Decoder logic for producing type constrained target sequences that maximize coverage of their respective agendas, and minimize a denotation based loss.

get_metrics(reset: bool = False) → typing.Dict[str, float][source]

Returns a dictionary of metrics. This method will be called by allennlp.training.Trainer in order to compute and use model metrics for early stopping and model serialization. We return an empty dictionary here rather than raising as it is not required to implement metrics for a new model. A boolean reset parameter is passed, as frequently a metric accumulator will have some state which should be reset between epochs. This is also compatible with Metrics should be populated during the call to ``forward`, with the Metric handling the accumulation of the metric until this method is called.

class allennlp.models.semantic_parsing.nlvr.nlvr_direct_semantic_parser.NlvrDirectSemanticParser(vocab: allennlp.data.vocabulary.Vocabulary, sentence_embedder: allennlp.modules.text_field_embedders.text_field_embedder.TextFieldEmbedder, action_embedding_dim: int, encoder: allennlp.modules.seq2seq_encoders.seq2seq_encoder.Seq2SeqEncoder, attention: allennlp.modules.attention.attention.Attention, decoder_beam_search: allennlp.state_machines.beam_search.BeamSearch, max_decoding_steps: int, dropout: float = 0.0) → None[source]

Bases: allennlp.models.semantic_parsing.nlvr.nlvr_semantic_parser.NlvrSemanticParser

NlvrDirectSemanticParser is an NlvrSemanticParser that gets around the problem of lack of logical form annotations by maximizing the marginal likelihood of an approximate set of target sequences that yield the correct denotation. The main difference between this parser and NlvrCoverageSemanticParser is that while this parser takes the output of an offline search process as the set of target sequences for training, the latter performs search during training.

Parameters:
vocab : Vocabulary

Passed to super-class.

sentence_embedder : TextFieldEmbedder

Passed to super-class.

action_embedding_dim : int

Passed to super-class.

encoder : Seq2SeqEncoder

Passed to super-class.

attention : Attention

We compute an attention over the input question at each step of the decoder, using the decoder hidden state as the query.

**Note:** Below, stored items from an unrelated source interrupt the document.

-- pv_equiv track=rewrite | github.com/ExperimentalCoroutinesApi/BigDataLabs | lab1/lab1_1_2.py | solve_task1
-- ===== SOURCE A (Python) =====
-- from collections import defaultdict
--
-- def solve_task1(data):
--     """Решает первую задачу: подсчитывает общее число участников и статистику по языкам программирования.
--
--     Args:
--         data (list[dict]): Данные из CSV-файла.
--
--     Returns:
--         tuple: Кортеж из двух элементов:
--             - total_participants (int): Общее число участников.
--             - lang_counts (dict): Словарь, где ключ — язык программирования, а значение — число участников, использующих этот язык.
--     """
--     # Множества для хранения уникальных участников и языков
--     participants = set()  # Уникальные участники
--     lang_users = defaultdict(set)  # Участники, использующие каждый язык
--
--     for row in data:
--         user_id = row.get('User_Id', '').strip()
--         user_login = row.get('User_Login', '').strip()
--         user_inv = row.get('User_Inv', '').strip()
--         lang = row.get('Lang', '').strip()
--         score = row.get('Score', '').strip()
--
--         # Пропускаем скрытых пользователей
--         if user_inv == 'I':
--             continue
--
--         # Пропускаем строки с нулевым баллом или Compilation Error
--         if score == '-1' or score == '0':
--             continue
--
--         # Учитываем участника
--         # Уникальный идентификатор участника
--         user_key = f"{user_id}_{user_login}"
--         participants.add(user_key)
--
--         # Учитываем язык программирования
--         lang_users[lang].add(user_key)
--
--     # Общее число участников
--     total_participants = len(participants)
--
--     # Подсчет числа участников для каждого языка
--     lang_counts = {lang: len(users) for lang, users in lang_users.items()}
--
--     return total_participants, lang_counts
-- ===== SOURCE B (Python) =====
-- def solve_task1(data):
--     # Collect the qualifying (lang, user_key) records.
--     kept = []
--     for row in data:
--         if row.get('User_Inv', '').strip() == 'I':
--             continue
--         score = row.get('Score', '').strip()
--         if score == '-1' or score == '0':
--             continue
--         kept.append((row.get('Lang', '').strip(),
--                      row.get('User_Id', '').strip() + '_' + row.get('User_Login', '').strip()))
--
--     # Total participants: sort the user keys and count run starts.
--     uks = sorted(uk for _, uk in kept)
--     total = 0
--     prev = None
--     for u in uks:
--         if u != prev:
--             total += 1
--         prev = u
--
--     # Per-language participant counts: sort the pairs lexicographically so equal
--     # (lang, user_key) records are adjacent, then count run starts per language.
--     counts = {}
--     prevp = None
--     for p in sorted(kept):
--         if p != prevp:
--             counts[p[0]] = counts.get(p[0], 0) + 1
--         prevp = p
--
--     # Emit languages in first-appearance order, matching the dict order of the loop version.
--     order = []
--     for lg, _ in kept:
--         if lg not in order:
--             order.append(lg)
--     return total, {lg: counts[lg] for lg in order}
-- ===== Notes on version B (the rewrite author's own statement) =====
-- stated objective: alternative
-- what changed: Replaces A's hash-based dedup (a participants set plus a defaultdict of per-language sets maintained inside the loop) with a sort-then-scan algorithm: the qualifying (lang, user_key) records are collected, the user keys and the pairs are each sorted, and distinct counts are obtained by counting run starts in the sorted lists; languages are re-emitted in first-appearance order.
import Mathlib
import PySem

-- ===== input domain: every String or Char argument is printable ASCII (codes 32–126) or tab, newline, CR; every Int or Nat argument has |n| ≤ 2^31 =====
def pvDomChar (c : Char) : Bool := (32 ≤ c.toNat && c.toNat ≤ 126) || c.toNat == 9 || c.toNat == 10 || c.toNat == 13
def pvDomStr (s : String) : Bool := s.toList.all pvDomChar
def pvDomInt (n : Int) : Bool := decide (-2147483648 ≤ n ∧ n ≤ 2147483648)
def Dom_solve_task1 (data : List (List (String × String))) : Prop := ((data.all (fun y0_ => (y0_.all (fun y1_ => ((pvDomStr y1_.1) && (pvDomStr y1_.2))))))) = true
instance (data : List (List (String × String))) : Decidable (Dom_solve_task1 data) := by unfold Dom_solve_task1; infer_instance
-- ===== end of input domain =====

Passed to the TransitionFunction.

decoder_beam_search : BeamSearch

Beam search used to retrieve best sequences after training.

max_decoding_steps : int

Maximum number of steps for beam search after training.

dropout : float, optional (default=0.0)

Probability of dropout to apply on encoder outputs, decoder outputs and predicted actions.

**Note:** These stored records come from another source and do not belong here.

-- pv_equiv track=rewrite | github.com/OrosiTororo/Zero-Employee-Orchestrator | apps/api/app/orchestration/interview.py | _compute_keyword_relevance
-- ===== SOURCE A (Python) =====
-- def _compute_keyword_relevance(query: str, targets: list[str]) -> int:
--     """Calculate keyword overlap score between query and target texts."""
--     query_words = set(query.split())
--     # Exclude words that are too short (particles, etc.)
--     query_words = {w for w in query_words if len(w) >= 2}
--     score = 0
--     for target in targets:
--         target_words = set(target.split())
--         overlap = query_words & target_words
--         score += len(overlap)
--     return score
-- ===== SOURCE B (Python) =====
-- def _compute_keyword_relevance(query: str, targets: list[str]) -> int:
--     """Calculate keyword overlap score between query and target texts."""
--     # Build an index: word -> number of targets whose word-set contains it.
--     index = {}
--     for target in targets:
--         for w in set(target.split()):
--             index[w] = index.get(w, 0) + 1
--     return sum(index.get(w, 0) for w in set(query.split()) if len(w) >= 2)
-- ===== Notes on version B (the rewrite author's own statement) =====
-- stated objective: alternative
-- what changed: Instead of intersecting the query word-set with each target's word-set, B builds a word->target-count index in one pass over the targets and then sums the counts of the (len>=2) query words.
import Mathlib
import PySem

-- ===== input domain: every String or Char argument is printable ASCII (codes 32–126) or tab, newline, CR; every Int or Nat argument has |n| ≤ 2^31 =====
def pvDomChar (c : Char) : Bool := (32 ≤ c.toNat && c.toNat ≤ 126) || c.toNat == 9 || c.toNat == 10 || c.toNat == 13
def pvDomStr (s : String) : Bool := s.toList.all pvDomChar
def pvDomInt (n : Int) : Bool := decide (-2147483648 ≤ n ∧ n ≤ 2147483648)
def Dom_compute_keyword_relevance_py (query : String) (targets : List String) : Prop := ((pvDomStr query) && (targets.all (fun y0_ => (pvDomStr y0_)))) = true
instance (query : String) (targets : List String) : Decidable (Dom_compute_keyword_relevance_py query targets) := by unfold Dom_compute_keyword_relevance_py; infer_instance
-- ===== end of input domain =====

-- B replaces the per-target set intersection with a word -> target-count index built once,
-- then a single sum over the (len >= 2) query words; proved equal to A on all inputs.

-- ===== PORT A =====
def compute_keyword_relevance_py (query : String) (targets : List String) : Int :=
  let query_words : PySem.Set String := PySem.Set.ofList (PySem.Str.split₀ query)
  let query_words : PySem.Set String := query_words.filter (fun w => decide ((2 : Int) ≤ PySem.Str.len w))
  targets.foldl (fun score target =>
    let target_words : PySem.Set String := PySem.Set.ofList (PySem.Str.split₀ target)
    let overlap := PySem.Set.inter query_words target_words
    score + PySem.Set.len overlap) 0

-- ===== PORT B =====
def compute_keyword_relevance_py_alt (query : String) (targets : List String) : Int :=
  let index : PySem.Dict String Int :=
    targets.foldl (fun d target =>
      (PySem.Set.ofList (PySem.Str.split₀ target)).foldl
        (fun d w => d.modify w 0 (· + 1)) d) (PySem.Dict.empty : PySem.Dict String Int)
  ((PySem.Set.ofList (PySem.Str.split₀ query)).filter (fun w => decide ((2 : Int) ≤ PySem.Str.len w))).foldl
    (fun s w => s + index.getD w 0) 0

-- ===== PRECONDITION & SPEC =====
def Spec_compute_keyword_relevance_py (query : String) (targets : List String) (out : Int) : Prop := out = compute_keyword_relevance_py_alt query targets
instance (query : String) (targets : List String) (out : Int) : Decidable (Spec_compute_keyword_relevance_py query targets out) := by unfold Spec_compute_keyword_relevance_py; infer_instance

-- ===== CLAIM (what is proved, stated in full; the proofs are below) =====
def Claim_equal_compute_keyword_relevance_py : Prop := ∀ (query : String) (targets : List String), Dom_compute_keyword_relevance_py query targets → Spec_compute_keyword_relevance_py query targets (compute_keyword_relevance_py query targets)

-- ===== LEMMAS AND PROOFS =====

-- length of a filter as a sum of 0/1 indicators
theorem pv_len_filter_eq_sum (Q : List String) (p : String → Bool) :
    ((Q.filter p).length : Int) = (Q.map (fun w => if p w then (1 : Int) else 0)).sum := by
  induction Q with
  | nil => simp
  | cons x xs ih =>
    by_cases h : p x = true <;> simp [h, ih, add_comm]

-- pointwise sum distributes over map
theorem pv_sum_map_add (Q : List String) (f g : String → Int) :
    (Q.map (fun w => f w + g w)).sum = (Q.map f).sum + (Q.map g).sum := by
  induction Q with
  | nil => simp
  | cons x xs ih => simp [ih]; ring

-- exchange the two summations
theorem pv_sum_comm (ts : List String) (Q : List String) (f : String → String → Int) :
    (ts.map (fun t => (Q.map (fun w => f w t)).sum)).sum
      = (Q.map (fun w => (ts.map (fun t => f w t)).sum)).sum := by
  induction ts with
  | nil => simp
  | cons t ts ih =>
    simp only [List.map_cons, List.sum_cons, ih]
    rw [← pv_sum_map_add]

-- the index's value at w counts the targets whose word-set contains w
theorem pv_index_getD (targets : List String) (d : PySem.Dict String Int) (w : String) :
    (targets.foldl (fun d target =>
        (PySem.Set.ofList (PySem.Str.split₀ target)).foldl
          (fun d w => d.modify w 0 (· + 1)) d) d).getD w 0
      = d.getD w 0
        + (targets.map (fun t =>
            if (PySem.Set.ofList (PySem.Str.split₀ t)).contains w then (1 : Int) else 0)).sum := by
  induction targets generalizing d with
  | nil => simp
  | cons t ts ih =>
    simp only [List.foldl_cons, List.map_cons, List.sum_cons, ih,
      PySem.Dict.getD_foldl_modify_add_one]
    have hnd := PySem.Set.nodup_ofList (PySem.Str.split₀ t)
    by_cases h : w ∈ PySem.Set.ofList (PySem.Str.split₀ t)
    · rw [List.count_eq_one_of_mem hnd h]
      have hm : w ∈ PySem.Str.split₀ t := by simpa using h
      simp [hm]
      ring
    · have hm : w ∉ PySem.Str.split₀ t := by simpa using h
      rw [List.count_eq_zero_of_not_mem h]
      simp [hm]

-- ===== VERDICT (by name: the statement is the Claim_ definition above) =====
theorem compute_keyword_relevance_py_spec : Claim_equal_compute_keyword_relevance_py := by
  intro query targets _
  unfold Spec_compute_keyword_relevance_py
  unfold compute_keyword_relevance_py compute_keyword_relevance_py_alt
  simp only [PySem.Set.inter, PySem.Set.len, PySem.List.foldl_add, zero_add]
  simp only [pv_len_filter_eq_sum, pv_index_getD]
  rw [pv_sum_comm]
  simp [PySem.Dict.getD]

forward(sentence: typing.Dict[str, torch.LongTensor], worlds: typing.List[typing.List[allennlp.semparse.worlds.nlvr_world.NlvrWorld]], actions: typing.List[typing.List[allennlp.data.fields.production_rule_field.ProductionRule]], identifier: typing.List[str] = None, target_action_sequences: torch.LongTensor = None, labels: torch.LongTensor = None) → typing.Dict[str, torch.Tensor][source]

Decoder logic for producing type constrained target sequences, trained to maximize marginal likelihod over a set of approximate logical forms.

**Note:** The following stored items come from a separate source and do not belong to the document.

-- pv_equiv track=rewrite | github.com/gitravp/strandsolver | strandbot1.py | letters
-- ===== SOURCE A (Python) =====
-- def letters(board):
--     is_in=[]    #initialise list of letters that ARE IN our board
--     not_in=['A','B','C','D','E','F','G','H','I','J','K','L','M','N','O','P','Q','R','S','T','U','V','W','X','Y','Z']    #list of letters NOT IN board(initialised with all letters,removed as we detect them on the board)
--     #not_in=['a','b','c','d','e','f','g','h','i','j','k','l','m','n','o','p','q','r','s','t','u','v','w','x','y','z']
--     for i in board:    #iterate through board letters list
--         for j in i:
--             if(j not in is_in):    #if the letter is in the 'not_in'
--                 is_in.append(j)    #remove from not_in list
--                 not_in.remove(j)   #add to is_in list
--     is_in.sort()    #sort list before returning
--     return(is_in,not_in)
-- ===== SOURCE B (Python) =====
-- ALPH = list('ABCDEFGHIJKLMNOPQRSTUVWXYZ')
--
-- def letters(board):
--     seen = [False] * 26                  # presence table indexed by alphabet position
--     for row in board:
--         for c in row:
--             seen[ALPH.index(c)] = True   # ValueError on a cell outside 'A'..'Z'
--     is_in = []
--     not_in = []
--     for c, flag in zip(ALPH, seen):      # one pass emits both lists, already ordered
--         (is_in if flag else not_in).append(c)
--     return (is_in, not_in)
-- ===== Notes on version B (the rewrite author's own statement) =====
-- stated objective: alternative
-- what changed: B replaces A's grow-is_in/shrink-not_in list surgery and final sort by a fixed 26-slot boolean presence table indexed by alphabet position (ALPH.index marks each cell, still raising ValueError on a non-letter), then a single zip pass over the alphabet and the table emits is_in and not_in already in alphabetical order, so no sort and no list.remove are ever performed.
import Mathlib
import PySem

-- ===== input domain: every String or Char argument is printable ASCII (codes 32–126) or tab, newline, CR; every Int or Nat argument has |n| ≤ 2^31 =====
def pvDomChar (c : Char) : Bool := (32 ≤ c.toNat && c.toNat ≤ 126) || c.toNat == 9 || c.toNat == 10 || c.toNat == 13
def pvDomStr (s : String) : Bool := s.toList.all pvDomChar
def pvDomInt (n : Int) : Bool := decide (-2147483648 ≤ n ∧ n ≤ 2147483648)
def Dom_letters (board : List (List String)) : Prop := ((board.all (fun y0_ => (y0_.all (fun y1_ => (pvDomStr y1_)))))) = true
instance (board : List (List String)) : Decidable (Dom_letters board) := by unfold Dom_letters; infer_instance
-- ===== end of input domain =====

-- B replaces A's grow/shrink list surgery and final sort by a 26-slot boolean presence
-- table indexed via ALPH.index (still ValueError on a non-letter), then one zip pass
-- over the alphabet and the table emits both lists already ordered (objective: alternative).

-- ===== PORT A =====
-- the alphabet literal A spells out (B's python builds the same list from 'A'..'Z')
def lettersAlphabet : List String :=
  ["A","B","C","D","E","F","G","H","I","J","K","L","M","N","O","P","Q","R","S","T","U","V","W","X","Y","Z"]

-- state: some (is_in, not_in); none = ValueError has been raised by not_in.remove(j)
def lettersStep (st : Option (List String × List String)) (j : String) :
    Option (List String × List String) :=
  match st with
  | none => none
  | some (isIn, notIn) =>
    if isIn.contains j then some (isIn, notIn)
    else
      match PySem.List.remove? notIn j with
      | none => none                       -- Python: ValueError from not_in.remove(j)
      | some notIn' => some (isIn ++ [j], notIn')

def letters (board : List (List String)) : List String × List String :=
  match board.foldl (fun st row => row.foldl lettersStep st) (some ([], lettersAlphabet)) with
  | none => ([], [])                       -- unreachable under Pre_letters (A raised)
  | some (isIn, notIn) => (PySem.List.sorted isIn (fun x => x) false, notIn)

-- ===== PORT B =====
-- state: some seen (the 26-slot table); none = ValueError has been raised by ALPH.index(c)
def lettersMarkStep (st : Option (List Bool)) (c : String) : Option (List Bool) :=
  match st with
  | none => none
  | some seen =>
    match PySem.List.index? lettersAlphabet c with
    | none => none                       -- Python: ValueError from ALPH.index(c)
    | some i => some (seen.set i true)

def letters_alt (board : List (List String)) : List String × List String :=
  match board.foldl (fun st row => row.foldl lettersMarkStep st) (some (List.replicate 26 false)) with
  | none => ([], [])                     -- unreachable under Pre_letters (B raised)
  | some seen =>
    (lettersAlphabet.zip seen).foldl
      (fun acc cf => if cf.2 then (acc.1 ++ [cf.1], acc.2) else (acc.1, acc.2 ++ [cf.1]))
      ([], [])

-- ===== PRECONDITION & SPEC =====
-- Pre_ excludes boards with a string outside 'A'..'Z': there A's not_in.remove raises ValueError.
def Pre_letters (board : List (List String)) : Prop :=
  ∀ row ∈ board, ∀ s ∈ row, s ∈ lettersAlphabet
instance (board : List (List String)) : Decidable (Pre_letters board) := by
  unfold Pre_letters; infer_instance
def pvWitness_letters : List (List String) := [["C","A"],["B","A"]]

def Spec_letters (board : List (List String)) (out : List String × List String) : Prop :=
  out = letters_alt board
instance (board : List (List String)) (out : List String × List String) : Decidable (Spec_letters board out) := by unfold Spec_letters; infer_instance

-- ===== CLAIM (what is proved, stated in full; the proofs are below) =====
def Claim_equal_letters : Prop := ∀ (board : List (List String)), Dom_letters board → Pre_letters board → Spec_letters board (letters board)

-- ===== LEMMAS AND PROOFS =====

-- A's loop, flattened to one pass, keeps not_in = alphabet minus the letters seen so far.
lemma lettersStep_invariant (xs : List String) (d : List String)
    (hxs : ∀ s ∈ xs, s ∈ lettersAlphabet) :
    xs.foldl lettersStep
      (some (d, lettersAlphabet.filter (fun c => !(d.contains c)))) =
    some (PySem.Set.update d xs,
      lettersAlphabet.filter (fun c => !((PySem.Set.update d xs).contains c))) := by
  induction xs generalizing d with
  | nil => simp [PySem.Set.update]
  | cons x xs ih =>
    have hx : x ∈ lettersAlphabet := hxs x (by simp)
    rw [PySem.Set.update_cons]
    by_cases hmem : x ∈ d
    · have : lettersStep
          (some (d, lettersAlphabet.filter (fun c => !(d.contains c)))) x
          = some (d, lettersAlphabet.filter (fun c => !(d.contains c))) := by
        simp [lettersStep, hmem]
      rw [List.foldl_cons, this, PySem.Set.add_of_mem hmem]
      exact ih d (fun s hs => hxs s (by simp [hs]))
    · have hc : d.contains x = false := by simpa using hmem
      have hxf : x ∈ lettersAlphabet.filter (fun c => !(d.contains c)) := by
        simp [List.mem_filter, hx, hmem]
      have hrem : PySem.List.remove? (lettersAlphabet.filter (fun c => !(d.contains c))) x
          = some ((lettersAlphabet.filter (fun c => !(d.contains c))).erase x) :=
        PySem.List.remove?_eq_some_erase _ x hxf
      have hnodup : (lettersAlphabet.filter (fun c => !(d.contains c))).Nodup :=
        List.Nodup.filter _ (by decide)
      have herase : (lettersAlphabet.filter (fun c => !(d.contains c))).erase x
          = lettersAlphabet.filter (fun c => !((d ++ [x]).contains c)) := by
        rw [hnodup.erase_eq_filter, List.filter_filter]
        apply List.filter_congr
        intro c _
        by_cases hcx : c = x <;> simp [hcx, hmem]
      have hstep : lettersStep
          (some (d, lettersAlphabet.filter (fun c => !(d.contains c)))) x
          = some (d ++ [x], lettersAlphabet.filter (fun c => !((d ++ [x]).contains c))) := by
        simp only [lettersStep, hc, Bool.false_eq_true, if_false, hrem, herase]
      rw [List.foldl_cons, hstep, PySem.Set.add_of_not_mem hmem]
      exact ih (d ++ [x]) (fun s hs => hxs s (by simp [hs]))

-- setting position index?(x) of a mapped-over-l table rewrites the map's function at x
lemma lettersSetIndexMap (l : List String) (x : String) (i : Nat) (f g : String → Bool)
    (h : PySem.List.index? l x = some i) (hnd : l.Nodup)
    (hgx : g x = true) (hg : ∀ y ∈ l, y ≠ x → g y = f y) :
    (l.map f).set i true = l.map g := by
  obtain ⟨hk, hx, -⟩ := PySem.List.getElem_of_index?_eq_some h
  apply List.ext_getElem
  · simp
  · intro j hj1 hj2
    simp only [List.length_set, List.length_map] at hj1
    by_cases hji : j = i
    · subst hji
      rw [List.getElem_set_self (by simpa using hj1), List.getElem_map, hx]
      exact hgx.symm
    · rw [List.getElem_set_ne (fun h' => hji h'.symm), List.getElem_map, List.getElem_map]
      have hne : l[j] ≠ x := by
        intro heq
        exact hji (hnd.getElem_inj_iff.mp (heq.trans hx.symm))
      exact (hg l[j] (List.getElem_mem hj1) hne).symm

-- B's mark fold keeps the table = alphabet mapped through membership in the letters seen so far
lemma lettersMark_invariant (xs : List String) (d : List String)
    (hxs : ∀ s ∈ xs, s ∈ lettersAlphabet) :
    xs.foldl lettersMarkStep
      (some (lettersAlphabet.map (fun c => decide (c ∈ d)))) =
    some (lettersAlphabet.map (fun c => decide (c ∈ d ++ xs))) := by
  induction xs generalizing d with
  | nil => simp
  | cons x xs ih =>
    have hx : x ∈ lettersAlphabet := hxs x (by simp)
    obtain ⟨i, hi⟩ := Option.isSome_iff_exists.mp
      ((PySem.List.index?_isSome_iff lettersAlphabet x).mpr hx)
    have hstep : lettersMarkStep
        (some (lettersAlphabet.map (fun c => decide (c ∈ d)))) x
        = some (lettersAlphabet.map (fun c => decide (c ∈ d ++ [x]))) := by
      simp only [lettersMarkStep, hi]
      congr 1
      exact lettersSetIndexMap lettersAlphabet x i _ _ hi (by decide)
        (by simp) (fun y _ hyx => by simp [hyx])
    rw [List.foldl_cons, hstep]
    have := ih (d ++ [x]) (fun s hs => hxs s (by simp [hs]))
    simpa [List.append_assoc] using this

-- B's emission fold over (letter, flag) pairs appends the flagged letters left, the rest right
lemma lettersEmitFold (l : List (String × Bool)) (a b : List String) :
    l.foldl (fun acc cf => if cf.2 then (acc.1 ++ [cf.1], acc.2) else (acc.1, acc.2 ++ [cf.1])) (a, b)
    = (a ++ (l.filter (fun cf => cf.2)).map (fun cf => cf.1),
       b ++ (l.filter (fun cf => !cf.2)).map (fun cf => cf.1)) := by
  induction l generalizing a b with
  | nil => simp
  | cons x l ih =>
    by_cases hx : x.2 = true
    · simp [hx, ih]
    · simp only [Bool.not_eq_true] at hx
      simp [hx, ih]

-- zipping a list with itself mapped = mapping to pairs
lemma lettersZipMap (l : List String) (g : String → Bool) :
    l.zip (l.map g) = l.map (fun c => (c, g c)) := by
  induction l with
  | nil => simp
  | cons x l ih => simp [ih]

-- filtering the paired-up list by a flag predicate and projecting = filtering the list
lemma lettersMapPairFilter (l : List String) (g : String → Bool) (q : Bool → Bool) :
    ((l.map (fun c => (c, g c))).filter (fun cf => q cf.2)).map (fun cf => cf.1)
      = l.filter (fun c => q (g c)) := by
  induction l with
  | nil => simp
  | cons x l ih =>
    by_cases hx : q (g x) = true
    · simp [hx, ih]
    · simp only [Bool.not_eq_true] at hx
      simp [hx, ih]

-- the alphabet literal is strictly increasing (via the Char list behind the one-char strings)
lemma lettersAlphabet_pairwise : lettersAlphabet.Pairwise (· < ·) := by
  have he : lettersAlphabet = (['A','B','C','D','E','F','G','H','I','J','K','L','M','N','O','P','Q','R','S','T','U','V','W','X','Y','Z'].map (fun c => String.ofList [c])) := rfl
  rw [he, List.pairwise_map]
  have hp : (['A','B','C','D','E','F','G','H','I','J','K','L','M','N','O','P','Q','R','S','T','U','V','W','X','Y','Z'] : List Char).Pairwise (· < ·) := by decide
  refine hp.imp ?_
  intro a b h
  show String.ofList [a] < String.ofList [b]
  rw [String.lt_iff_toList_lt]
  simp only [String.toList_ofList]
  exact List.Lex.rel h

-- sorting a nodup sublist of the alphabet = filtering the alphabet by membership
lemma sorted_eq_alphabet_filter (s : List String) (hnd : s.Nodup)
    (hsub : ∀ x ∈ s, x ∈ lettersAlphabet) :
    PySem.List.sorted s (fun x => x) false
      = lettersAlphabet.filter (fun c => s.contains c) := by
  apply PySem.List.sorted_eq_of_perm_of_pairwise_lt
  · apply (List.perm_ext_iff_of_nodup (List.Nodup.filter _ (by decide)) hnd).mpr
    intro a
    constructor
    · intro ha
      rcases List.mem_filter.mp ha with ⟨-, hc⟩
      simpa using hc
    · intro ha
      exact List.mem_filter.mpr ⟨hsub a ha, by simpa using ha⟩
  · exact List.Pairwise.filter _ lettersAlphabet_pairwise

lemma lettersMapPairFilterPos (l : List String) (g : String → Bool) :
    ((l.map (fun c => (c, g c))).filter (fun cf => cf.2)).map (fun cf => cf.1)
      = l.filter g :=
  lettersMapPairFilter l g (fun b => b)

lemma lettersMapPairFilterNeg (l : List String) (g : String → Bool) :
    ((l.map (fun c => (c, g c))).filter (fun cf => !cf.2)).map (fun cf => cf.1)
      = l.filter (fun c => !g c) :=
  lettersMapPairFilter l g (fun b => !b)

-- ===== VERDICT (by name: the statement is the Claim_ definition above) =====
theorem letters_spec : Claim_equal_letters := by
  intro board _ hpre
  unfold Spec_letters letters letters_alt
  have hflat : ∀ s ∈ board.flatten, s ∈ lettersAlphabet := by
    intro s hs
    rcases List.mem_flatten.mp hs with ⟨row, hrow, hsrow⟩
    exact hpre row hrow s hsrow
  have hA : board.foldl (fun st row => row.foldl lettersStep st) (some ([], lettersAlphabet)) =
      some (PySem.Set.ofList board.flatten,
        lettersAlphabet.filter (fun c => !((PySem.Set.ofList board.flatten).contains c))) := by
    rw [← List.foldl_flatten]
    have := lettersStep_invariant board.flatten [] hflat
    simpa [PySem.Set.ofList_eq_foldl, PySem.Set.update] using this
  have hB : board.foldl (fun st row => row.foldl lettersMarkStep st) (some (List.replicate 26 false))
      = some (lettersAlphabet.map (fun c => decide (c ∈ board.flatten))) := by
    rw [← List.foldl_flatten]
    have h0 : (List.replicate 26 false)
        = lettersAlphabet.map (fun c => decide (c ∈ ([] : List String))) := by decide
    rw [h0]
    simpa using lettersMark_invariant board.flatten [] hflat
  rw [hA, hB]
  dsimp only
  rw [lettersZipMap, lettersEmitFold, lettersMapPairFilterPos, lettersMapPairFilterNeg]
  simp only [List.nil_append]
  have hnd : (PySem.Set.ofList board.flatten : List String).Nodup :=
    PySem.Set.nodup_ofList _
  have hsub : ∀ x ∈ (PySem.Set.ofList board.flatten : List String), x ∈ lettersAlphabet := by
    intro x hx
    exact hflat x (by simpa [PySem.Set.mem_ofList] using hx)
  rw [sorted_eq_alphabet_filter _ hnd hsub]
  refine congrArg₂ Prod.mk ?_ ?_ <;>
    (apply List.filter_congr; intro c _; simp [PySem.Set.mem_ofList])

get_metrics(reset: bool = False) → typing.Dict[str, float][source]

Returns a dictionary of metrics. This method will be called by allennlp.training.Trainer in order to compute and use model metrics for early stopping and model serialization. We return an empty dictionary here rather than raising as it is not required to implement metrics for a new model. A boolean reset parameter is passed, as frequently a metric accumulator will have some state which should be reset between epochs. This is also compatible with Metrics should be populated during the call to ``forward`, with the Metric handling the accumulation of the metric until this method is called.